I often find myself questioning whether I'm taking the right approach in trying to plan for future expansibility when creating databases and relations.
I have the following situation:
I have a Donor
table and a Recipient
table. Both tables share common information such as first_name
, last_name
, email_address
, date_of_birth
, etc. Both seem to, if you'll excuse my object-oriented language, share a common abstract type of Person
. It's possible that someone who is at one point a Recipient
may later become a Donor
by means of giving a donation, so it's important that information isn't duplicated across tables. Should I opt for an inheritance pattern, or should I just foreign key Donor
s and Recipient
s to a Person
table?
Initially, I was thinking of simply mapping properties like email_address
and street address properties directly into the things that need them, but then the possibility may arise that a person would have multiple email addresses or mailing addresses (ie: home, work, etc.). What that means is that we have a model somewhat like this:
create table person(id int primary key auto increment, ...,
default_email_address);
create table email_address(id int primary key auto increment,
email varchar(255), name varchar(255), is_default bool, person_id int);
This makes things a bit complicated, as you can imagine. The name
field also involves a list of default values as well as allowing custom input. I can't just make it an enum field, because the possibility exists that someone will have a lot of emails to add that could all be different... (this is the point at which I scream out "IS IT EVEN WORTH IT ANYMORE!?!?" and get frustrated with the project)

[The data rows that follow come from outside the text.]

-- ===== CLAIM (what is proved, stated in full; the proofs are below) =====
def Claim_equal_simulate_collatz_on_right : Prop := ∀ (R : Int) (rbits : Int) (buffer_bits : Int) (max_iterations : Int), Dom_simulate_collatz_on_right R rbits buffer_bits max_iterations → Spec_simulate_collatz_on_right R rbits buffer_bits max_iterations (simulate_collatz_on_right R rbits buffer_bits max_iterations)

-- ===== LEMMAS AND PROOFS =====

-- The two overflow tests are the same Boolean function.
theorem overflow_eq_break (Rn e : Int) : pvOverflow Rn e = pvBreakGE Rn e := by
  unfold pvOverflow pvBreakGE
  split_ifs <;> first | rfl | omega

-- A's loop returns `it` unchanged once it ≥ mi (or fuel is out).
theorem goA_stop (e R it mi : Int) (f : Nat) (h : mi ≤ it) : goA e R it mi f = it := by
  cases f <;> simp [goA, not_lt.mpr h]

-- B's loop returns `rem` unchanged once rem ≤ 0 (or fuel is out).
theorem goB_stop (e R rem : Int) (f : Nat) (h : rem ≤ 0) : goB e R rem f = rem := by
  cases f <;> simp [goB, not_lt.mpr h]

-- A on R = 0 halves 0 forever and exhausts the iteration budget, returning mi.
theorem goA_zero (e mi : Int) : ∀ n (f : Nat) (it : Int),
    (mi - it).toNat = n → n ≤ f → it ≤ mi → goA e 0 it mi f = mi := by
  intro n
  induction n with
  | zero =>
    intro f it h _ hle
    have : it = mi := by omega
    subst this
    exact goA_stop _ _ _ _ _ le_rfl
  | succ n ih =>
    intro f it h hf hle
    have hit : it < mi := by omega
    obtain ⟨f', rfl⟩ : ∃ f', f = f' + 1 := ⟨f - 1, by omega⟩
    have hmod : PySem.Int.mod 0 2 = 0 := by decide
    have hdiv : PySem.Int.floordiv 0 2 = 0 := by decide
    rw [goA, if_pos hit, if_pos hmod, hdiv]
    exact ih f' (it + 1) (by omega) (by omega) (by omega)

I guess what this really boils down to is the following: at what point does data normalization become ludicrous? My goal here is to create a really good as-forward-compatible-as-possible data model that I won't kick myself for creating later.
at what point does data normalization become ludicrous?
At the point that it stops modelling the actual requirements.
To take your examples:
With the Donor
and Recipient
tables, if it is highly likely that any one person will become both, then it does make sense to separate out to a Person
entity. If this is rare, it doesn't.
With the email_address
and street_address
situations, it depends whether you do need to store multiples or not (what is the expectation?). You may want to store separate versions per business unit (say shipping_address
vs billing_address
).